Идет, зубы скалит, видно, голодный.
Увидал он меня с лошадью, открыл пасть, да как бросится на нас.
Ну, думаю, пропала лошадь. А, может быть, и я.
Подбежал к лошади, а я схватил топор, да как хватил волка по спине, так одним ударом его надвое перерубил.
Думал — сдохнет волк.
Ан, гляжу, обе половинки в разные стороны поскакали.
Да так в лесу и скрылись.
— Вот какое диво-дивное видел я. А только и это не самое дивное диво, — сказал напоследок Пахом. — Вот живет от нас в десяти верстах старик Еремей, так тот почище диво-дивное видел.
Подивился Иван рассказу Пахома.
Поблагодарил он его за рассказ и пошел домой.

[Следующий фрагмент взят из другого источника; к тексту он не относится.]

-- pv_equiv track=rewrite | github.com/pedroegg/PythonChat | Cliente.py | descriptografar
-- ===== SOURCE A (Python) =====
-- def descriptografar(textoParametro):
--     textoRetorno = ''
--     kIterador = 0
--     x = 0
--     while x < len(textoParametro):
--         textoRetorno = textoRetorno + chr(subtrair(ord(textoParametro[x]), ord(palavraChave[kIterador])))
--         if kIterador < len(palavraChave)-1:
--             kIterador = kIterador + 1
--         else:
--             kIterador = 0
--         x = x + 1
--     return textoRetorno
--
-- def subtrair(valor1, valor2):
--
--     if valor1 - valor2 < 32:
--         valorReal = valor1
--         for x in range(0, valor2, 1):
--             if valorReal - 1 == 31:
--                 valorReal = 126
--             else:
--                 valorReal = valorReal - 1
--         return valorReal
--     else:
--         return valor1 - valor2
--
-- palavraChave = 'Lampada'
-- ===== SOURCE B (Python) =====
-- palavraChave = 'Lampada'
--
-- def descriptografar(textoParametro):
--     n = len(palavraChave)
--     return ''.join(
--         chr((ord(c) - 32 - ord(palavraChave[i % n])) % 95 + 32)
--         for i, c in enumerate(textoParametro)
--     )
-- ===== Notes on version B (the rewrite author's own statement) =====
-- stated objective: simpler
-- what changed: Replaces subtrair's per-character decrement loop (up to ord(key) iterations with a wrap at 32->126) by a closed-form modular expression (x-32-k) % 95 + 32, and the explicit while loop with manual key-index cycling by a single join over enumerate with i % len(key).
import Mathlib
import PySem

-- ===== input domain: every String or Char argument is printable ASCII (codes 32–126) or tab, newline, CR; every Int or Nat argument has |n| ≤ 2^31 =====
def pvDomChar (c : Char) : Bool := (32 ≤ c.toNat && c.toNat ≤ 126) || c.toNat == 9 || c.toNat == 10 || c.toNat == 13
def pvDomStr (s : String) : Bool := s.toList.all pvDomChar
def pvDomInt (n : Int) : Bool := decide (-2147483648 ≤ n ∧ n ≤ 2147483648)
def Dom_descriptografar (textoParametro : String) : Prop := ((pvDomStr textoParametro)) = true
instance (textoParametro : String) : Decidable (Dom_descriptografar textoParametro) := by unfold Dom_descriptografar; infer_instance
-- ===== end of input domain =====

set_option maxRecDepth 4000


-- B replaces A's per-character decrement loop by the closed-form (x-32-k) % 95 + 32 and the
-- manual key-index cycling by i % len(key) over enumerate (objective: simpler).

-- ===== PORT A =====
def palavraChave : String := "Lampada"

def subtrair (valor1 valor2 : Int) : Int :=
  if valor1 - valor2 < 32 then
    (PySem.List.pyRange 0 valor2 1).foldl
      (fun valorReal _ => if valorReal - 1 == 31 then 126 else valorReal - 1) valor1
  else valor1 - valor2

-- while loop of A: state (kIterador, textoRetorno); accumulator kept as List Char, wrapped by
-- String.ofList at the end (Lean's String.append is opaque to the kernel).  chr is exact here
-- because Pre_ guarantees the argument is a nonnegative code (otherwise Python raises).
def descrGo : List Char → Int → List Char → List Char
  | [], _, textoRetorno => textoRetorno
  | c :: rest, kIterador, textoRetorno =>
    let textoRetorno' := textoRetorno ++
      [Char.ofNat (subtrair (c.toNat : Int)
        (((palavraChave.toList.getD kIterador.toNat 'A').toNat : Int))).toNat]
    let kIterador' := if kIterador < PySem.Str.len palavraChave - 1 then kIterador + 1 else 0
    descrGo rest kIterador' textoRetorno'

def descriptografar (textoParametro : String) : String :=
  String.ofList (descrGo textoParametro.toList 0 [])

-- ===== PORT B =====
def descriptografar_alt (textoParametro : String) : String :=
  String.ofList ((PySem.List.enumerate textoParametro.toList 0).map (fun p =>
    Char.ofNat (PySem.Int.mod ((p.2.toNat : Int) - 32 -
      ((palavraChave.toList.getD (PySem.Int.mod p.1 (PySem.Str.len palavraChave)).toNat 'A').toNat : Int))
      95 + 32).toNat))

-- ===== PRECONDITION & SPEC =====
-- Pre_ excludes exactly the strings containing a character of code < 32 (tab/newline/CR in Dom):
-- there subtrair yields a negative code and A's chr() raises ValueError.
def Pre_descriptografar (textoParametro : String) : Prop :=
  (textoParametro.toList.all (fun c => decide (32 ≤ c.toNat))) = true
instance (textoParametro : String) : Decidable (Pre_descriptografar textoParametro) := by
  unfold Pre_descriptografar; infer_instance
def pvWitness_descriptografar : String := "Hi!"


def Spec_descriptografar (textoParametro : String) (out : String) : Prop :=
  out = descriptografar_alt textoParametro
instance (textoParametro : String) (out : String) : Decidable (Spec_descriptografar textoParametro out) := by
  unfold Spec_descriptografar; infer_instance

-- ===== CLAIM (what is proved, stated in full; the proofs are below) =====
def Claim_equal_descriptografar : Prop := ∀ (textoParametro : String), Dom_descriptografar textoParametro → Pre_descriptografar textoParametro → Spec_descriptografar textoParametro (descriptografar textoParametro)


-- ===== LEMMAS AND PROOFS =====

-- key character codes
lemma keycode_mem : ∀ k : Nat, k < 7 →
    ((palavraChave.toList.getD k 'A').toNat : Int) ∈ ([76, 97, 109, 112, 100] : List Int) := by
  decide

-- closed form for subtrair on the printable window, for each key code
lemma sub_key : ∀ v2 ∈ ([76, 97, 109, 112, 100] : List Int), ∀ d : Nat, d < 95 →
    subtrair ((d : Int) + 32) v2 = PySem.Int.mod ((d : Int) + 32 - 32 - v2) 95 + 32 := by
  decide

lemma sub_key' (v1 : Nat) (h1 : 32 ≤ v1) (h2 : v1 ≤ 126) (v2 : Int)
    (hv2 : v2 ∈ ([76, 97, 109, 112, 100] : List Int)) :
    subtrair (v1 : Int) v2 = PySem.Int.mod ((v1 : Int) - 32 - v2) 95 + 32 := by
  have h := sub_key v2 hv2 (v1 - 32) (by omega)
  have hc : ((v1 - 32 : Nat) : Int) + 32 = (v1 : Int) := by omega
  rwa [hc] at h

lemma len_key : PySem.Str.len palavraChave = 7 := by decide

lemma go_enum : ∀ (l : List Char) (s : Nat) (acc : List Char),
    (∀ c ∈ l, 32 ≤ c.toNat ∧ c.toNat ≤ 126) →
    descrGo l (((s % 7 : Nat) : Int)) acc =
      acc ++ (PySem.List.enumerate l (s : Int)).map (fun p =>
        Char.ofNat (PySem.Int.mod ((p.2.toNat : Int) - 32 -
          ((palavraChave.toList.getD (PySem.Int.mod p.1 (PySem.Str.len palavraChave)).toNat 'A').toNat : Int))
          95 + 32).toNat) := by
  intro l
  induction l with
  | nil => intro s acc _; simp [descrGo, PySem.List.enumerate_nil]
  | cons c rest ih =>
    intro s acc h
    obtain ⟨hc, hrest⟩ := List.forall_mem_cons.mp h
    rw [PySem.List.enumerate_cons, List.map_cons]
    simp only [descrGo]
    -- the emitted character agrees
    have hchar : subtrair ((c.toNat : Int))
        (((palavraChave.toList.getD ((s % 7 : Nat) : Int).toNat 'A').toNat : Int)) =
        PySem.Int.mod ((c.toNat : Int) - 32 -
          ((palavraChave.toList.getD (PySem.Int.mod (s : Int) (PySem.Str.len palavraChave)).toNat 'A').toNat : Int))
          95 + 32 := by
      rw [len_key]
      have hm : PySem.Int.mod (s : Int) 7 = (((s % 7 : Nat) : Int)) := by
        simp
      rw [hm, Int.toNat_natCast]
      exact sub_key' c.toNat hc.1 hc.2 _ (keycode_mem (s % 7) (Nat.mod_lt _ (by omega)))
    -- the key-index update agrees with (s+1) % 7
    have hk : (if (((s % 7 : Nat) : Int)) < PySem.Str.len palavraChave - 1
        then (((s % 7 : Nat) : Int)) + 1 else 0) = (((s + 1) % 7 : Nat) : Int) := by
      rw [len_key]; split_ifs with hlt <;> omega
    rw [hchar, hk, ih (s + 1) _ hrest]
    simp [List.append_assoc]

-- ===== VERDICT (by name: the statement is the Claim_ definition above) =====
theorem descriptografar_spec : Claim_equal_descriptografar := by
  intro t hdom hpre
  unfold Pre_descriptografar at hpre
  unfold Spec_descriptografar descriptografar descriptografar_alt
  have h : ∀ c ∈ t.toList, 32 ≤ c.toNat ∧ c.toNat ≤ 126 := by
    intro c hc
    have hd : pvDomChar c = true := by
      have := hdom
      unfold Dom_descriptografar pvDomStr at this
      exact List.all_eq_true.mp this c hc
    have hp : 32 ≤ c.toNat := by
      have := List.all_eq_true.mp hpre c hc
      exact of_decide_eq_true this
    unfold pvDomChar at hd
    simp only [Bool.or_eq_true, Bool.and_eq_true, decide_eq_true_eq, beq_iff_eq] at hd
    omega
  apply congrArg String.ofList
  simpa using go_enum t.toList 0 [] h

А на следующее воскресенье собрался и пошел Еремея искать, чтобы про диво-дивное от него узнать.
Пришел сначала в соседнее село, от него еще десять верст отошел и в деревню пришел.
Отыскал Иван там старого Еремея, стал его про диво-дивное расспрашивать.
Вот стал ему Еремей рассказывать.
III.
— Был у нас в деревне мужик Антон.
А у Антона этого был сын.
Тогда ему было лет пятнадцать в то время.
Да и мне не больше того было. С Антоновым парнем я дружбу водил и в мяч с ним часто играл.
Вот стали мы, ребята, как-то в воскресенье в мяч играть.
Играли-играли.
Мяч Антонову сыну принадлежал.
А около деревни нашей Волга протекала.
В этом месте она с версту шириной была.
Ладно.
Вот Антонов сын размахнулся палкой, да как ударит по мячу!
Так сильно по мячу ударил, что мяч через всю реку перелетел и на другом берегу упал.
Закручинился парнишка.
Вся беда была в том, что в этот день на ту сторону Волги никак перебраться нельзя было.
Моста и в помине не было, вплавь такую ширину никто переплыть не мог, а мирская лодка, на которой мы раньше Волгу, бывало, переезжали, в то утро, словно на зло, о камень разбилась.
Прибежал парень к отцу, стал плакать, стал просить мяч достать.
Пришел Антон к нам и спрашивает:
— А не заметили ли вы место, где мячик упал?
Ну, мы и показали.
— Вот, мол, около того деревца.
Антон и говорит:
— Ладно.
Пошел он к себе во двор, глядим, ведет оттуда быка.
— Ладно, — говорит, — сейчас вам мяч достану.
И погнал быка к берегу.
Ну, мы, конечно, толпой за ним.
Любопытно, как он мяч достанет и зачем он для этого на берег быка гонит.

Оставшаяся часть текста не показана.